START INPUT DATA

-- pv_equiv track=rewrite | github.com/noivan0/universal-agent-team | config/constants.py | get_complexity_category
-- ===== SOURCE A (Python) =====
-- COMPLEXITY_MAX_SCORE: int = 100
--
-- COMPLEXITY_MIN_SCORE: int = 1
--
-- COMPLEXITY_SCORE_THRESHOLDS: dict[str, tuple[int, int]] = {
--     "low": (1, 30),
--     "medium": (31, 60),
--     "high": (61, 100),
-- }
--
-- def get_complexity_category(score: int) -> str:
--     """Get complexity category name from score.
--
--     Args:
--         score: Complexity score (1-100)
--
--     Returns:
--         Category name: 'low', 'medium', or 'high'
--
--     Raises:
--         ValueError: If score is outside valid range
--     """
--     if not COMPLEXITY_MIN_SCORE <= score <= COMPLEXITY_MAX_SCORE:
--         raise ValueError(
--             f"Complexity score must be between "
--             f"{COMPLEXITY_MIN_SCORE} and {COMPLEXITY_MAX_SCORE}, "
--             f"got {score}"
--         )
--
--     for category, (min_score, max_score) in COMPLEXITY_SCORE_THRESHOLDS.items():
--         if min_score <= score <= max_score:
--             return category
--
--     # Fallback (shouldn't reach here with proper bounds)
--     return "high"
-- ===== SOURCE B (Python) =====
-- COMPLEXITY_MAX_SCORE: int = 100
-- COMPLEXITY_MIN_SCORE: int = 1
--
-- def get_complexity_category(score: int) -> str:
--     if not COMPLEXITY_MIN_SCORE <= score <= COMPLEXITY_MAX_SCORE:
--         raise ValueError(
--             f"Complexity score must be between "
--             f"{COMPLEXITY_MIN_SCORE} and {COMPLEXITY_MAX_SCORE}, "
--             f"got {score}"
--         )
--     if score <= 30:
--         return "low"
--     if score <= 60:
--         return "medium"
--     return "high"
-- ===== Notes on version B (the rewrite author's own statement) =====
-- stated objective: idiomatic
-- what changed: Replaced the module-level threshold dict and the for-loop scanning its ranges with a direct conditional chain on the inlined boundaries (<=30 low, <=60 medium, else high); the identical bounds check and ValueError are kept.
import Mathlib
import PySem

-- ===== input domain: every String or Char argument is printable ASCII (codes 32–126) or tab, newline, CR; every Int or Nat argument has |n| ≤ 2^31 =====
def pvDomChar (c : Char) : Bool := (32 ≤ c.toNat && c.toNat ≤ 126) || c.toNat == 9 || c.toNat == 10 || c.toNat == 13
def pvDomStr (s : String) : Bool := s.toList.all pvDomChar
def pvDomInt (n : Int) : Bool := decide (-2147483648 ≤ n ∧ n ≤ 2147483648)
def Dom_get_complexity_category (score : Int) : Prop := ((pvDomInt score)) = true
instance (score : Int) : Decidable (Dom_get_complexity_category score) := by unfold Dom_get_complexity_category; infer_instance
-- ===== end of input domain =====

-- B replaces A's threshold-dict scan by an inlined conditional chain (idiomatic); both raise the same ValueError out of range (excluded by Pre_).

-- ===== PORT A =====
-- the module-level thresholds dict, in insertion order
def COMPLEXITY_SCORE_THRESHOLDS : List (String × (Int × Int)) :=
  [("low", (1, 30)), ("medium", (31, 60)), ("high", (61, 100))]

-- the for-loop over the dict items, first matching range wins, fallback "high"
def pvScanA (score : Int) : List (String × (Int × Int)) → String
  | [] => "high"
  | (category, (min_score, max_score)) :: rest =>
      if min_score ≤ score ∧ score ≤ max_score then category else pvScanA score rest

def get_complexity_category (score : Int) : String :=
  pvScanA score COMPLEXITY_SCORE_THRESHOLDS

-- ===== PORT B =====
def get_complexity_category_alt (score : Int) : String :=
  if score ≤ 30 then "low"
  else if score ≤ 60 then "medium"
  else "high"

-- ===== PRECONDITION & SPEC =====
-- A raises ValueError outside 1..100; Pre_ excludes exactly those inputs.
def Pre_get_complexity_category (score : Int) : Prop := 1 ≤ score ∧ score ≤ 100
instance (score : Int) : Decidable (Pre_get_complexity_category score) := by unfold Pre_get_complexity_category; infer_instance
def pvWitness_get_complexity_category : Int := (42)

def Spec_get_complexity_category (score : Int) (out : String) : Prop := out = get_complexity_category_alt score
instance (score : Int) (out : String) : Decidable (Spec_get_complexity_category score out) := by unfold Spec_get_complexity_category; infer_instance

-- ===== CLAIM (what is proved, stated in full; the proofs are below) =====
def Claim_equal_get_complexity_category : Prop := ∀ (score : Int), Dom_get_complexity_category score → Pre_get_complexity_category score → Spec_get_complexity_category score (get_complexity_category score)

-- ===== LEMMAS AND PROOFS =====

-- ===== VERDICT (by name: the statement is the Claim_ definition above) =====
theorem get_complexity_category_spec : Claim_equal_get_complexity_category := by
  intro score _ hpre
  obtain ⟨h1, h2⟩ := hpre
  unfold Spec_get_complexity_category get_complexity_category get_complexity_category_alt
  simp only [COMPLEXITY_SCORE_THRESHOLDS, pvScanA]
  split_ifs <;> first | rfl | omega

END INPUT DATA

▶ _PROBLEM STATEMENT_:
Please reproduce every line shown above, exactly as written.

▶ _ANSWER SPACE_:
-- pv_equiv track=rewrite | github.com/noivan0/universal-agent-team | config/constants.py | get_complexity_category
-- ===== SOURCE A (Python) =====
-- COMPLEXITY_MAX_SCORE: int = 100
--
-- COMPLEXITY_MIN_SCORE: int = 1
--
-- COMPLEXITY_SCORE_THRESHOLDS: dict[str, tuple[int, int]] = {
--     "low": (1, 30),
--     "medium": (31, 60),
--     "high": (61, 100),
-- }
--
-- def get_complexity_category(score: int) -> str:
--     """Get complexity category name from score.
--
--     Args:
--         score: Complexity score (1-100)
--
--     Returns:
--         Category name: 'low', 'medium', or 'high'
--
--     Raises:
--         ValueError: If score is outside valid range
--     """
--     if not COMPLEXITY_MIN_SCORE <= score <= COMPLEXITY_MAX_SCORE:
--         raise ValueError(
--             f"Complexity score must be between "
--             f"{COMPLEXITY_MIN_SCORE} and {COMPLEXITY_MAX_SCORE}, "
--             f"got {score}"
--         )
--
--     for category, (min_score, max_score) in COMPLEXITY_SCORE_THRESHOLDS.items():
--         if min_score <= score <= max_score:
--             return category
--
--     # Fallback (shouldn't reach here with proper bounds)
--     return "high"
-- ===== SOURCE B (Python) =====
-- COMPLEXITY_MAX_SCORE: int = 100
-- COMPLEXITY_MIN_SCORE: int = 1
--
-- def get_complexity_category(score: int) -> str:
--     if not COMPLEXITY_MIN_SCORE <= score <= COMPLEXITY_MAX_SCORE:
--         raise ValueError(
--             f"Complexity score must be between "
--             f"{COMPLEXITY_MIN_SCORE} and {COMPLEXITY_MAX_SCORE}, "
--             f"got {score}"
--         )
--     if score <= 30:
--         return "low"
--     if score <= 60:
--         return "medium"
--     return "high"
-- ===== Notes on version B (the rewrite author's own statement) =====
-- stated objective: idiomatic
-- what changed: Replaced the module-level threshold dict and the for-loop scanning its ranges with a direct conditional chain on the inlined boundaries (<=30 low, <=60 medium, else high); the identical bounds check and ValueError are kept.
import Mathlib
import PySem

-- ===== input domain: every String or Char argument is printable ASCII (codes 32–126) or tab, newline, CR; every Int or Nat argument has |n| ≤ 2^31 =====
def pvDomChar (c : Char) : Bool := (32 ≤ c.toNat && c.toNat ≤ 126) || c.toNat == 9 || c.toNat == 10 || c.toNat == 13
def pvDomStr (s : String) : Bool := s.toList.all pvDomChar
def pvDomInt (n : Int) : Bool := decide (-2147483648 ≤ n ∧ n ≤ 2147483648)
def Dom_get_complexity_category (score : Int) : Prop := ((pvDomInt score)) = true
instance (score : Int) : Decidable (Dom_get_complexity_category score) := by unfold Dom_get_complexity_category; infer_instance
-- ===== end of input domain =====

-- B replaces A's threshold-dict scan by an inlined conditional chain (idiomatic); both raise the same ValueError out of range (excluded by Pre_).

-- ===== PORT A =====
-- the module-level thresholds dict, in insertion order
def COMPLEXITY_SCORE_THRESHOLDS : List (String × (Int × Int)) :=
  [("low", (1, 30)), ("medium", (31, 60)), ("high", (61, 100))]

-- the for-loop over the dict items, first matching range wins, fallback "high"
def pvScanA (score : Int) : List (String × (Int × Int)) → String
  | [] => "high"
  | (category, (min_score, max_score)) :: rest =>
      if min_score ≤ score ∧ score ≤ max_score then category else pvScanA score rest

def get_complexity_category (score : Int) : String :=
  pvScanA score COMPLEXITY_SCORE_THRESHOLDS

-- ===== PORT B =====
def get_complexity_category_alt (score : Int) : String :=
  if score ≤ 30 then "low"
  else if score ≤ 60 then "medium"
  else "high"

-- ===== PRECONDITION & SPEC =====
-- A raises ValueError outside 1..100; Pre_ excludes exactly those inputs.
def Pre_get_complexity_category (score : Int) : Prop := 1 ≤ score ∧ score ≤ 100
instance (score : Int) : Decidable (Pre_get_complexity_category score) := by unfold Pre_get_complexity_category; infer_instance
def pvWitness_get_complexity_category : Int := (42)

def Spec_get_complexity_category (score : Int) (out : String) : Prop := out = get_complexity_category_alt score
instance (score : Int) (out : String) : Decidable (Spec_get_complexity_category score out) := by unfold Spec_get_complexity_category; infer_instance

-- ===== CLAIM (what is proved, stated in full; the proofs are below) =====
def Claim_equal_get_complexity_category : Prop := ∀ (score : Int), Dom_get_complexity_category score → Pre_get_complexity_category score → Spec_get_complexity_category score (get_complexity_category score)

-- ===== LEMMAS AND PROOFS =====

-- ===== VERDICT (by name: the statement is the Claim_ definition above) =====
theorem get_complexity_category_spec : Claim_equal_get_complexity_category := by
  intro score _ hpre
  obtain ⟨h1, h2⟩ := hpre
  unfold Spec_get_complexity_category get_complexity_category get_complexity_category_alt
  simp only [COMPLEXITY_SCORE_THRESHOLDS, pvScanA]
  split_ifs <;> first | rfl | omega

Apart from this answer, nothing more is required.